Top of DATA RECORDS

theorem pvBorEven (a b : Int) : PySem.Int.bor a (2*b) = 2 * PySem.Int.bor (a/2) b + a%2 := by
  simp only [PySem.Int.bor]
  split_ifs with h1 h2 h3 h4 h5 h6 h7 h8 h9 <;> try omega
  · rw [show ((2*b).toNat) = 2*b.toNat from by omega,
        show ((a/2).toNat) = a.toNat/2 from by omega]
    have h := pvNatOr a.toNat (2*b.toNat)
    rw [show (2*b.toNat/2) = b.toNat from by omega, show (2*b.toNat%2) = 0 from by omega] at h
    omega
  · rw [show ((-(2*b)-1).toNat) = 2*(-b-1).toNat+1 from by omega,
        show ((a/2).toNat) = a.toNat/2 from by omega]
    have h := pvNatAnd (2*(-b-1).toNat+1) a.toNat
    rw [show ((2*(-b-1).toNat+1)/2) = (-b-1).toNat from by omega,
        show ((2*(-b-1).toNat+1)%2) = 1 from by omega] at h
    have hb : (-b-1).toNat &&& a.toNat/2 ≤ (-b-1).toNat := Nat.and_le_left
    omega
  · rw [show ((2*b).toNat) = 2*b.toNat from by omega,
        show ((-(a/2)-1).toNat) = (-a-1).toNat/2 from by omega]
    have h := pvNatAnd (-a-1).toNat (2*b.toNat)
    rw [show (2*b.toNat/2) = b.toNat from by omega, show (2*b.toNat%2) = 0 from by omega] at h
    have hb : (-a-1).toNat/2 &&& b.toNat ≤ (-a-1).toNat/2 := Nat.and_le_left
    omega
  · rw [show ((-(2*b)-1).toNat) = 2*(-b-1).toNat+1 from by omega,
        show ((-(a/2)-1).toNat) = (-a-1).toNat/2 from by omega]
    have h := pvNatAnd (-a-1).toNat (2*(-b-1).toNat+1)
    rw [show ((2*(-b-1).toNat+1)/2) = (-b-1).toNat from by omega,
        show ((2*(-b-1).toNat+1)%2) = 1 from by omega] at h
    omega

-- band with a power of two isolates one bit
theorem pvBandPow (i : Nat) (a : Int) : PySem.Int.band a ((1:Int) <<< i) = (a / 2^i % 2) * 2^i := by
  induction i generalizing a with
  | zero => simpa using pvBand1 a
  | succ i ih =>
    have e : ((1:Int) <<< (i+1)) = 2*((2^i : Nat) : Int) := by
      rw [Int.shiftLeft_eq]; push_cast; ring
    rw [e, pvBandEven]
    have e2 : ((2^i : Nat) : Int) = (1:Int) <<< i := by rw [Int.shiftLeft_eq]; push_cast; ring
    rw [e2, ih]
    rw [Int.ediv_ediv_of_nonneg (by positivity : (0:Int) ≤ 2),
       show (2:Int)*2^i = 2^(i+1) from by ring]
    ring

theorem pvBandPowZero (i : Nat) (a : Int) :
    (PySem.Int.band a ((1:Int) <<< i) = 0) ↔ a / 2^i % 2 = 0 := by
  rw [pvBandPow]
  have hp : (0:Int) < 2^i := by positivity
  have := Int.emod_two_eq (a / 2^i)
  constructor
  · intro h
    rcases this with h' | h'
    · exact h'
    · rw [h'] at h; omega
  · intro h; rw [h]; ring

-- bitwise-or of disjoint parts is addition
theorem pvBorDisj (p : Nat) (r m : Int) (h0 : 0 ≤ r) (h1 : r < 2^p) :
    PySem.Int.bor r (m <<< p) = r + m * 2^p := by
  induction p generalizing r with
  | zero =>
    have : r = 0 := by omega
    subst this
    rw [PySem.Int.bor_comm, PySem.Int.bor_zero, Int.shiftLeft_eq]
    ring
  | succ p ih =>
    have e : (m <<< (p+1) : Int) = 2*(m <<< p) := by
      rw [Int.shiftLeft_eq, Int.shiftLeft_eq]; ring
    rw [e, pvBorEven, ih (r/2) (by omega) (by omega)]
    have hm : m * 2^(p+1) = 2*(m*2^p) := by ring
    omega

-- arithmetic shift right is floor division by a power of two
theorem pvShR (a : Int) (k : Nat) : a >>> k = a / 2^k := by
  simp [Int.shiftRight_eq_div_pow]

theorem pvShR1 (a : Int) : a >>> (1:Nat) = a / 2 := by
  rw [pvShR, pow_one]

-- the common specification: one PEXT step per mask bit (well-founded on the mask)
def pvPext (n mask : Int) : Int :=
  if mask = 0 then 0
  else if mask = -1 then n
  else if mask % 2 = 1 then n % 2 + 2 * pvPext (n/2) (mask/2)
  else pvPext (n/2) (mask/2)
termination_by (2*mask+1).natAbs
decreasing_by all_goals omega

theorem pvPext_odd (n mask : Int) (h : mask % 2 = 1) :
    pvPext n mask = n % 2 + 2 * pvPext (n/2) (mask/2) := by
  rw [pvPext]
  have h0 : mask ≠ 0 := by omega
  by_cases h1 : mask = -1
  · subst h1
    rw [pvPext]
    norm_num
    omega
  · simp [h0, h1, h]

theorem pvPext_even (n mask : Int) (h : mask % 2 = 0) (h0 : mask ≠ 0) :
    pvPext n mask = pvPext (n/2) (mask/2) := by
  rw [pvPext]
  have h1 : mask ≠ -1 := by omega
  simp [h0, h1, h]

theorem pvPext_skip (i : Nat) (n mask : Int) (h0 : mask ≠ 0)
    (h : ∀ k < i, mask / 2^k % 2 = 0) :
    pvPext n mask = pvPext (n/2^i) (mask/2^i) := by
  induction i generalizing n mask with
  | zero => simp
  | succ i ih =>
    have he : mask % 2 = 0 := by simpa using h 0 (by omega)
    rw [pvPext_even n mask he h0]
    rw [ih (n/2) (mask/2) (by omega) ?_]
    · rw [Int.ediv_ediv_of_nonneg (by positivity : (0:Int) ≤ 2),
          Int.ediv_ediv_of_nonneg (by positivity : (0:Int) ≤ 2),
          show (2:Int)*2^i = 2^(i+1) from by ring]
    · intro k hk
      rw [Int.ediv_ediv_of_nonneg (by positivity : (0:Int) ≤ 2),
          show (2:Int)*2^k = 2^(k+1) from by ring]
      exact h (k+1) (by omega)

-- fuel bookkeeping
theorem pvMuDivPowLe (x : Int) (k : Nat) : (2*(x/2^k)+1).natAbs ≤ (2*x+1).natAbs := by
  induction k generalizing x with
  | zero => simp
  | succ k ih =>
    have e : x/2^(k+1) = (x/2)/2^k := by
      rw [Int.ediv_ediv_of_nonneg (by positivity : (0:Int) ≤ 2),
          show (2:Int)*2^k = 2^(k+1) from by ring]
    rw [e]
    calc (2*((x/2)/2^k)+1).natAbs ≤ (2*(x/2)+1).natAbs := ih (x/2)
      _ ≤ (2*x+1).natAbs := by omega

-- pvFindI finds the least set bit
theorem pvFindI_go (mask : Int) (fuel : Nat) : ∀ i j : Nat, i ≤ j → j ≤ i + fuel →
    mask / 2^j % 2 = 1 → (∀ k, i ≤ k → k < j → mask / 2^k % 2 = 0) →
    pvFindI mask i fuel = j := by
  induction fuel with
  | zero =>
    intro i j h1 h2 _ _
    have : i = j := by omega
    simp [pvFindI, this]
  | succ fuel ih =>
    intro i j h1 h2 hodd hev
    rw [pvFindI]
    by_cases hc : PySem.Int.band mask ((1:Int) <<< i) = 0
    · rw [if_pos hc]
      have hij : i ≠ j := by
        intro e; subst e
        rw [(pvBandPowZero i mask).mp hc] at hodd; omega
      exact ih (i+1) j (by omega) (by omega) hodd (fun k hk1 hk2 => hev k (by omega) hk2)
    · rw [if_neg hc]
      by_cases hij : i = j
      · omega
      · exact absurd ((pvBandPowZero i mask).mpr (hev i le_rfl (by omega))) hc

theorem pvExistsOdd (mask : Int) (h : mask ≠ 0) : ∃ j, j ≤ mask.natAbs ∧ mask / 2^j % 2 = 1 := by
  generalize hm : mask.natAbs = M
  induction M using Nat.strong_induction_on generalizing mask with
  | _ M ih =>
    rcases Int.emod_two_eq mask with he | he
    · have h2 : mask / 2 ≠ 0 := by omega
      have hlt : (mask/2).natAbs < M := by omega
      obtain ⟨j, hj1, hj2⟩ := ih (mask/2).natAbs hlt (mask/2) h2 rfl
      refine ⟨j+1, by omega, ?_⟩
      rw [show (2:Int)^(j+1) = 2*2^j from by ring,
          ← Int.ediv_ediv_of_nonneg (by positivity : (0:Int) ≤ 2)]
      exact hj2
    · exact ⟨0, by omega, by simpa using he⟩

-- on an odd mask A's inner `o` loop always stops at 1
theorem pvFindO_one (m1 : Int) (h : m1 % 2 = 1) : pvFindO m1 0 (m1.natAbs + 1) = 1 := by
  have h0 : m1 ≠ 0 := by omega
  obtain ⟨k, hk⟩ : ∃ k, m1.natAbs + 1 = k + 2 := ⟨m1.natAbs - 1, by omega⟩
  rw [hk]
  rw [pvFindO, if_pos (by rw [pvBandPow]; simpa using h)]
  rw [pvFindO, if_neg ?_]
  rw [pvBandPow]
  have := Int.emod_two_eq (m1 / 2^1)
  have h2 : (2:Int)^1 = 2 := by norm_num
  rcases this with h' | h' <;> rw [h'] <;> norm_num
-- pv_equiv track=rewrite | github.com/michele98/ball_tracking_padel | trajectories/filtering.py | find_prev_node
-- ===== SOURCE A (Python) =====
-- def find_prev_node(frame_idx, path_mapping):
--     node = path_mapping[frame_idx]
--     prev_node = None
--     prev_idx = None
--     for f, n in path_mapping.items():
--         if n!=node:
--             prev_node = n
--             prev_idx = f
--             continue
--         if f >= frame_idx:
--             break
--     return prev_idx, prev_node
-- ===== SOURCE B (Python) =====
-- def find_prev_node(frame_idx, path_mapping):
--     items = list(path_mapping.items())
--     node = path_mapping[frame_idx]
--     stop = len(items)
--     for i, (f, n) in enumerate(items):
--         if n == node and f >= frame_idx:
--             stop = i
--             break
--     for j in range(stop - 1, -1, -1):
--         f, n = items[j]
--         if n != node:
--             return f, n
--     return None, None
-- ===== Notes on version B (the rewrite author's own statement) =====
-- stated objective: alternative
-- what changed: Replaces A's single forward pass with a last-differing-item accumulator and early break by a locate-then-reverse-scan: find the break index first, then scan backwards from it for the first item with a different value.
import Mathlib
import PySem

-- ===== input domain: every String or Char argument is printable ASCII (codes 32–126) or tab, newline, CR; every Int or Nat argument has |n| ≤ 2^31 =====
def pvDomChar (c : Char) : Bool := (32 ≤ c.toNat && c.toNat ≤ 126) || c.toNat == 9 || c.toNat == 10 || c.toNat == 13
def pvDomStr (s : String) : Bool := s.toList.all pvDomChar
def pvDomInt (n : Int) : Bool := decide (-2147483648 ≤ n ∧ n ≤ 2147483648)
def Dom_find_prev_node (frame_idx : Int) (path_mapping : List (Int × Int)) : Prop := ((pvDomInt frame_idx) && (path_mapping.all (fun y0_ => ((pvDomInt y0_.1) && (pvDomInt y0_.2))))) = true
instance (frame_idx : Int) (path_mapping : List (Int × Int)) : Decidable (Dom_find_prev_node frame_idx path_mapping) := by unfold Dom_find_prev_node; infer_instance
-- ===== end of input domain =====

-- B replaces A's forward accumulator-with-break pass by a locate-then-reverse-scan decomposition (alternative, same cost).


-- ===== PORT A =====
-- the for-loop: acc = (prev_idx, prev_node)
def findPrevLoopA (frame_idx node : Int) : List (Int × Int) → Option Int × Option Int → Option Int × Option Int
  | [], acc => acc
  | (f, n) :: rest, acc =>
    if n ≠ node then findPrevLoopA frame_idx node rest (some f, some n)
    else if f ≥ frame_idx then acc
    else findPrevLoopA frame_idx node rest acc

def find_prev_node (frame_idx : Int) (path_mapping : List (Int × Int)) : Option Int × Option Int :=
  -- node = path_mapping[frame_idx]; KeyError is excluded by Pre_, so getD 0 is exact there
  let node := ((PySem.Dict.mk path_mapping).get? frame_idx).getD 0
  findPrevLoopA frame_idx node path_mapping (none, none)

-- ===== PORT B =====
-- first pass: index of the first item with n == node and f >= frame_idx, defaulting to the length
def findStopB (frame_idx node : Int) : List (Int × Int) → Nat
  | [] => 0
  | (f, n) :: rest => if n = node ∧ f ≥ frame_idx then 0 else findStopB frame_idx node rest + 1

-- second pass: scan items[stop-1 .. 0] for the first item whose value differs from node
def revFindB (node : Int) : List (Int × Int) → Option Int × Option Int
  | [] => (none, none)
  | (f, n) :: rest => if n ≠ node then (some f, some n) else revFindB node rest

def find_prev_node_alt (frame_idx : Int) (path_mapping : List (Int × Int)) : Option Int × Option Int :=
  let node := ((PySem.Dict.mk path_mapping).get? frame_idx).getD 0
  let stop := findStopB frame_idx node path_mapping
  revFindB node ((path_mapping.take stop).reverse)

-- ===== PRECONDITION & SPEC =====
-- Pre_ excludes inputs where A raises KeyError (frame_idx not a key) and lists with duplicate keys,
-- which cannot arise from a Python dict (the assoc-list representation of duplicates is accidental).
def Pre_find_prev_node (frame_idx : Int) (path_mapping : List (Int × Int)) : Prop :=
  frame_idx ∈ path_mapping.map Prod.fst ∧ (path_mapping.map Prod.fst).Nodup
instance (frame_idx : Int) (path_mapping : List (Int × Int)) : Decidable (Pre_find_prev_node frame_idx path_mapping) := by unfold Pre_find_prev_node; infer_instance
def pvWitness_find_prev_node : Int × (List (Int × Int)) := (2, [(0, 5), (1, 7), (2, 7), (3, 5)])

def Spec_find_prev_node (frame_idx : Int) (path_mapping : List (Int × Int)) (out : Option Int × Option Int) : Prop := out = find_prev_node_alt frame_idx path_mapping
instance (frame_idx : Int) (path_mapping : List (Int × Int)) (out : Option Int × Option Int) : Decidable (Spec_find_prev_node frame_idx path_mapping out) := by unfold Spec_find_prev_node; infer_instance

-- ===== CLAIM (what is proved, stated in full; the proofs are below) =====
def Claim_equal_find_prev_node : Prop := ∀ (frame_idx : Int) (path_mapping : List (Int × Int)), Dom_find_prev_node frame_idx path_mapping → Pre_find_prev_node frame_idx path_mapping → Spec_find_prev_node frame_idx path_mapping (find_prev_node frame_idx path_mapping)

-- ===== LEMMAS AND PROOFS =====

theorem revFindB_append (node : Int) (l1 l2 : List (Int × Int)) :
    revFindB node (l1 ++ l2) =
      if revFindB node l1 = (none, none) then revFindB node l2 else revFindB node l1 := by
  induction l1 with
  | nil => simp [revFindB]
  | cons a rest ih =>
    obtain ⟨f, n⟩ := a
    by_cases h : n = node
    · simpa [revFindB, h] using ih
    · simp [revFindB, h]

theorem findPrevLoopA_eq (frame_idx node : Int) (xs : List (Int × Int)) (acc : Option Int × Option Int) :
    findPrevLoopA frame_idx node xs acc =
      (if revFindB node ((xs.take (findStopB frame_idx node xs)).reverse) = (none, none)
       then acc
       else revFindB node ((xs.take (findStopB frame_idx node xs)).reverse)) := by
  induction xs generalizing acc with
  | nil => simp [findPrevLoopA, findStopB, revFindB]
  | cons a rest ih =>
    obtain ⟨f, n⟩ := a
    by_cases hn : n = node
    · by_cases hf : f ≥ frame_idx
      · simp [findPrevLoopA, findStopB, hn, hf, revFindB]
      · rw [show findPrevLoopA frame_idx node ((f, n) :: rest) acc
              = findPrevLoopA frame_idx node rest acc by simp [findPrevLoopA, hn, hf]]
        rw [ih]
        have hstop : findStopB frame_idx node ((f, n) :: rest)
            = findStopB frame_idx node rest + 1 := by
          simp [findStopB, hn, hf]
        rw [hstop]
        simp only [List.take_succ_cons, List.reverse_cons, revFindB_append]
        have hsingle : revFindB node [(f, n)] = (none, none) := by simp [revFindB, hn]
        rw [hsingle]
        split_ifs with h1 <;> simp_all
    · rw [show findPrevLoopA frame_idx node ((f, n) :: rest) acc
            = findPrevLoopA frame_idx node rest (some f, some n) by simp [findPrevLoopA, hn]]
      rw [ih]
      have hstop : findStopB frame_idx node ((f, n) :: rest)
          = findStopB frame_idx node rest + 1 := by simp [findStopB, hn]
      rw [hstop]
      simp only [List.take_succ_cons, List.reverse_cons, revFindB_append]
      have hsingle : revFindB node [(f, n)] = (some f, some n) := by simp [revFindB, hn]
      rw [hsingle]
      split_ifs with h1 <;> simp_all

-- ===== VERDICT (by name: the statement is the Claim_ definition above) =====
theorem find_prev_node_spec : Claim_equal_find_prev_node := by
  intro frame_idx path_mapping _ _
  show _ = _
  unfold find_prev_node find_prev_node_alt
  rw [findPrevLoopA_eq]
  split_ifs with h <;> simp [h]
-- pv_equiv track=rewrite | github.com/alexbibov/lexgine | engine/preprocessing/util.py | signal_first
-- ===== SOURCE A (Python) =====
-- from typing import Iterable, Tuple, Any, List, Optional
--
-- def signal_first(series: Iterable) -> Iterable[Tuple[bool, Any]]:
--     it = iter(series)
--     try:
--         rv = next(it)
--         yield True, rv
--         for rv in it:
--             yield False, rv
--     except StopIteration:
--         return True, None
-- ===== SOURCE B (Python) =====
-- def signal_first(series):
--     first = True
--     for rv in series:
--         yield first, rv
--         first = False
-- ===== Notes on version B (the rewrite author's own statement) =====
-- stated objective: idiomatic
-- what changed: Replaced A's prime-and-loop (explicit next() for the first element inside try/except StopIteration, then a loop over the rest) with one uniform loop over all elements maintaining a boolean flag that is True only on the first iteration.
import Mathlib
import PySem

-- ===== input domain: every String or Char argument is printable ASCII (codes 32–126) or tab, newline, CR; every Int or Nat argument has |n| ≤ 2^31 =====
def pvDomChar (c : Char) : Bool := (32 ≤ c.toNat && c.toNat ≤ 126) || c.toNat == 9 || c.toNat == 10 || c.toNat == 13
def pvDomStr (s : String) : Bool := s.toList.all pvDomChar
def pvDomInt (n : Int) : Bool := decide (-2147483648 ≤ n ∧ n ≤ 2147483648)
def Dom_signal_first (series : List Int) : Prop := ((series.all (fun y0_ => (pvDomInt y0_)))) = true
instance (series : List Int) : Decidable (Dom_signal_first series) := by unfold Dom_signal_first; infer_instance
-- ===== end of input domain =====

-- B replaces A's prime-then-loop (next() under try/except plus a separate first yield) with one uniform flag-driven loop; idiomatic, same cost.
-- ===== PORT A =====
-- A primes the iterator: on empty input StopIteration is caught and nothing is yielded;
-- otherwise it yields (True, first) then (False, rv) for each remaining rv.
def signal_first (series : List Int) : List (Bool × Int) :=
  match series with
  | [] => []                    -- next(it) raises StopIteration, caught: generator yields nothing
  | rv :: it => (true, rv) :: it.map (fun x => (false, x))

-- ===== PORT B =====
-- one loop carrying the boolean flag `first`
def signalFirstGo (first : Bool) (series : List Int) : List (Bool × Int) :=
  match series with
  | [] => []
  | rv :: rest => (first, rv) :: signalFirstGo false rest

def signal_first_alt (series : List Int) : List (Bool × Int) :=
  signalFirstGo true series

-- ===== PRECONDITION & SPEC =====
def Spec_signal_first (series : List Int) (out : List (Bool × Int)) : Prop := out = signal_first_alt series
instance (series : List Int) (out : List (Bool × Int)) : Decidable (Spec_signal_first series out) := by unfold Spec_signal_first; infer_instance

-- ===== CLAIM (what is proved, stated in full; the proofs are below) =====
def Claim_equal_signal_first : Prop := ∀ (series : List Int), Dom_signal_first series → Spec_signal_first series (signal_first series)

-- ===== LEMMAS AND PROOFS =====

-- ===== VERDICT (by name: the statement is the Claim_ definition above) =====
theorem signalFirstGo_false_eq_map (l : List Int) :
    signalFirstGo false l = l.map (fun x => (false, x)) := by
  induction l with
  | nil => rfl
  | cons x xs ih => simp [signalFirstGo, ih]

theorem signal_first_spec : Claim_equal_signal_first := by
  intro series _
  unfold Spec_signal_first signal_first signal_first_alt
  cases series with
  | nil => rfl
  | cons x xs => simp [signalFirstGo, signalFirstGo_false_eq_map]
-- pv_equiv track=rewrite | github.com/edgaytanc/sistema-audita | auditoria/processors/excel/processor_anual_semestral/data_extraction.py | _clasificar_cuentas_por_seccion
-- ===== SOURCE A (Python) =====
-- def _clasificar_cuentas_por_seccion(balances, tipo_balance):
--     """Clasifica las cuentas del balance por sección para un tipo de balance específico."""
--     cuentas_por_seccion = {
--         'Activo': [],
--         'Pasivo': [],
--         'Patrimonio': [],
--         'ESTADO DE RESULTADOS': []
--     }
--     cuentas_vistas = set()
--
--     for clave in balances.keys():
--         partes = clave.split('-')
--         if len(partes) >= 5 and partes[0] == tipo_balance:
--             seccion = partes[4]
--             cuenta = '-'.join(partes[5:])
--             if seccion in cuentas_por_seccion and cuenta not in cuentas_vistas:
--                 cuentas_por_seccion[seccion].append(cuenta)
--                 cuentas_vistas.add(cuenta)
--
--     for seccion in cuentas_por_seccion:
--         cuentas_por_seccion[seccion].sort()
--
--     return cuentas_por_seccion
-- ===== SOURCE B (Python) =====
-- def _clasificar_cuentas_por_seccion(balances, tipo_balance):
--     """Sort-scan-partition: gather (cuenta, index, seccion) candidates, sort once by
--     (cuenta, index), dedup adjacent equal cuentas (smallest index wins = first valid
--     occurrence), and emit into the four section lists, already in sorted order."""
--     secciones = ('Activo', 'Pasivo', 'Patrimonio', 'ESTADO DE RESULTADOS')
--     candidatos = []
--     for i, clave in enumerate(balances):
--         partes = clave.split('-')
--         if len(partes) >= 5 and partes[0] == tipo_balance and partes[4] in secciones:
--             candidatos.append(('-'.join(partes[5:]), i, partes[4]))
--     candidatos.sort(key=lambda t: (t[0], t[1]))
--     resultado = {s: [] for s in secciones}
--     prev = None
--     for cuenta, _i, seccion in candidatos:
--         if cuenta != prev:
--             resultado[seccion].append(cuenta)
--             prev = cuenta
--     return resultado
-- ===== Notes on version B (the rewrite author's own statement) =====
-- stated objective: alternative
-- what changed: A does one filtered pass keeping four per-section lists plus a global seen-set and then sorts each list; B collects (cuenta, index, seccion) candidate triples, sorts them once by (cuenta, index), dedups adjacent equal cuentas with a prev scan (the smallest index, i.e. the first valid occurrence, wins), and partitions into the four section lists, which come out already sorted with no per-section sort and no seen-set.
import Mathlib
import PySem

Bottom of DATA RECORDS

• [PROBLEM]: Take the lines above from the one containing "intro i j h1 h2 hodd hev" to the one containing "obtain ⟨j, hj1, hj2⟩" and retype them exactly, both ends included, with nothing added.

• [SOLUTION TO THIS EXERCISE]:
    intro i j h1 h2 hodd hev
    rw [pvFindI]
    by_cases hc : PySem.Int.band mask ((1:Int) <<< i) = 0
    · rw [if_pos hc]
      have hij : i ≠ j := by
        intro e; subst e
        rw [(pvBandPowZero i mask).mp hc] at hodd; omega
      exact ih (i+1) j (by omega) (by omega) hodd (fun k hk1 hk2 => hev k (by omega) hk2)
    · rw [if_neg hc]
      by_cases hij : i = j
      · omega
      · exact absurd ((pvBandPowZero i mask).mpr (hev i le_rfl (by omega))) hc

theorem pvExistsOdd (mask : Int) (h : mask ≠ 0) : ∃ j, j ≤ mask.natAbs ∧ mask / 2^j % 2 = 1 := by
  generalize hm : mask.natAbs = M
  induction M using Nat.strong_induction_on generalizing mask with
  | _ M ih =>
    rcases Int.emod_two_eq mask with he | he
    · have h2 : mask / 2 ≠ 0 := by omega
      have hlt : (mask/2).natAbs < M := by omega
      obtain ⟨j, hj1, hj2⟩ := ih (mask/2).natAbs hlt (mask/2) h2 rfl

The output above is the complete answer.